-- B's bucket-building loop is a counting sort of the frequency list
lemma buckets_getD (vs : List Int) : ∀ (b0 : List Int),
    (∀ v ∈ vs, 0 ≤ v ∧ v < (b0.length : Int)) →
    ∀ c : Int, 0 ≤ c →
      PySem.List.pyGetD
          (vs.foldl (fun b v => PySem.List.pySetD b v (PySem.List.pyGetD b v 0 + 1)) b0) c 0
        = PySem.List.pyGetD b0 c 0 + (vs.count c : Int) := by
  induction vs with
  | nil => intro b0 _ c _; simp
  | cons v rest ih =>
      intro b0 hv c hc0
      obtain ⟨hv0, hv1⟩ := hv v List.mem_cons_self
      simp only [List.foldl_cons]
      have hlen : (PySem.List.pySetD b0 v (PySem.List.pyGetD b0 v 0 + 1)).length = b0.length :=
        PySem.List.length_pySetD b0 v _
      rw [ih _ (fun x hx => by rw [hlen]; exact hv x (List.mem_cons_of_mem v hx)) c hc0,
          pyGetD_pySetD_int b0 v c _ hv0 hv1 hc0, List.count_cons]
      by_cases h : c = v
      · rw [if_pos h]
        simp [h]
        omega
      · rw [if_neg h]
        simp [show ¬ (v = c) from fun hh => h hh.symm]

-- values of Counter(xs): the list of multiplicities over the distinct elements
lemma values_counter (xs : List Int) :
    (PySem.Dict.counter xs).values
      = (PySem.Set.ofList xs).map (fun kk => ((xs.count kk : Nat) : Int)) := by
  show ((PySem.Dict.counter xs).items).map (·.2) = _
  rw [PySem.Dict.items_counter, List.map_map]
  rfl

------

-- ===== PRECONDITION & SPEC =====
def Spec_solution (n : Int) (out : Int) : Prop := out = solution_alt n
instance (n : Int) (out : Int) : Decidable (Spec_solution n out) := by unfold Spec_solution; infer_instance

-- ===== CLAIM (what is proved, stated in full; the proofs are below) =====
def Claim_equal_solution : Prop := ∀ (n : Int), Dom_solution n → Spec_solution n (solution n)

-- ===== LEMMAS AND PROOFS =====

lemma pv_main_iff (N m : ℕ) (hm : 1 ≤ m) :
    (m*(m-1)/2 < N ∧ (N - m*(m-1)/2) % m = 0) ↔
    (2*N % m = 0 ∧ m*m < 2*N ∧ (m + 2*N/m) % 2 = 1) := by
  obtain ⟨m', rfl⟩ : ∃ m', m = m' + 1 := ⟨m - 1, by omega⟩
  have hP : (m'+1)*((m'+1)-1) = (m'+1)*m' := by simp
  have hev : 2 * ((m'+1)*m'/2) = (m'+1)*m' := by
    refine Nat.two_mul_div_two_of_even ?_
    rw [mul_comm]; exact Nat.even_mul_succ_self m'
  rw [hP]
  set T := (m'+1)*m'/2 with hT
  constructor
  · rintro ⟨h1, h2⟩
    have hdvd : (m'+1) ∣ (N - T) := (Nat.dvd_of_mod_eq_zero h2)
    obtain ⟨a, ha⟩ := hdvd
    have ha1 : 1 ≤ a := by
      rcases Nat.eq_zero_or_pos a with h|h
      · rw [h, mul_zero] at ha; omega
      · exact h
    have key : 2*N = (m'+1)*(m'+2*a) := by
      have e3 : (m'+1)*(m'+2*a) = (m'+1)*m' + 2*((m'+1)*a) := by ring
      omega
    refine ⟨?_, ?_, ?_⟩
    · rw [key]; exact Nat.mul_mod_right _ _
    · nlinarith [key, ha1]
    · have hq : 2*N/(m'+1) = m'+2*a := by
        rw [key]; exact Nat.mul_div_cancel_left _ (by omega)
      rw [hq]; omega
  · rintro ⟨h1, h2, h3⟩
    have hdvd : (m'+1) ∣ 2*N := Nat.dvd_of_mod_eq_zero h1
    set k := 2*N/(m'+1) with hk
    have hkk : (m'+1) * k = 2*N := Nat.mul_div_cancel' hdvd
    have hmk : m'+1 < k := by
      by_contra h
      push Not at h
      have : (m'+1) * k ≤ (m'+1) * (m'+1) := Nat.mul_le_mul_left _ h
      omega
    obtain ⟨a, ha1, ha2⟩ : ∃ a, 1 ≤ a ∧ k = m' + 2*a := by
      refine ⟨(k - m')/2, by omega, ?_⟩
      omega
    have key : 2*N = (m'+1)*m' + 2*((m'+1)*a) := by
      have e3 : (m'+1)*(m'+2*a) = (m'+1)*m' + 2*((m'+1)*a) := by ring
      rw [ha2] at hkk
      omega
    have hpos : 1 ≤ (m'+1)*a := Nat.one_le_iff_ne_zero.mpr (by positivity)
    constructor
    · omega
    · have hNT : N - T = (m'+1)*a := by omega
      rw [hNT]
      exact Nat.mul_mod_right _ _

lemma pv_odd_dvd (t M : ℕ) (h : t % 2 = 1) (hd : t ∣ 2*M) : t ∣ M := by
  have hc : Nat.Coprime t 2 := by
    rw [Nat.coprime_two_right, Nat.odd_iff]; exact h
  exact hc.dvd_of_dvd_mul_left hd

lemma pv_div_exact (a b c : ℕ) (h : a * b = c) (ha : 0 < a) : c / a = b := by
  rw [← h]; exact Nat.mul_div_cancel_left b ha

------

> **THE PROBLEM**:
How many lines of the data include the word "simp"? Reply with the number and nothing else.

> **ANSWER BELOW**:
5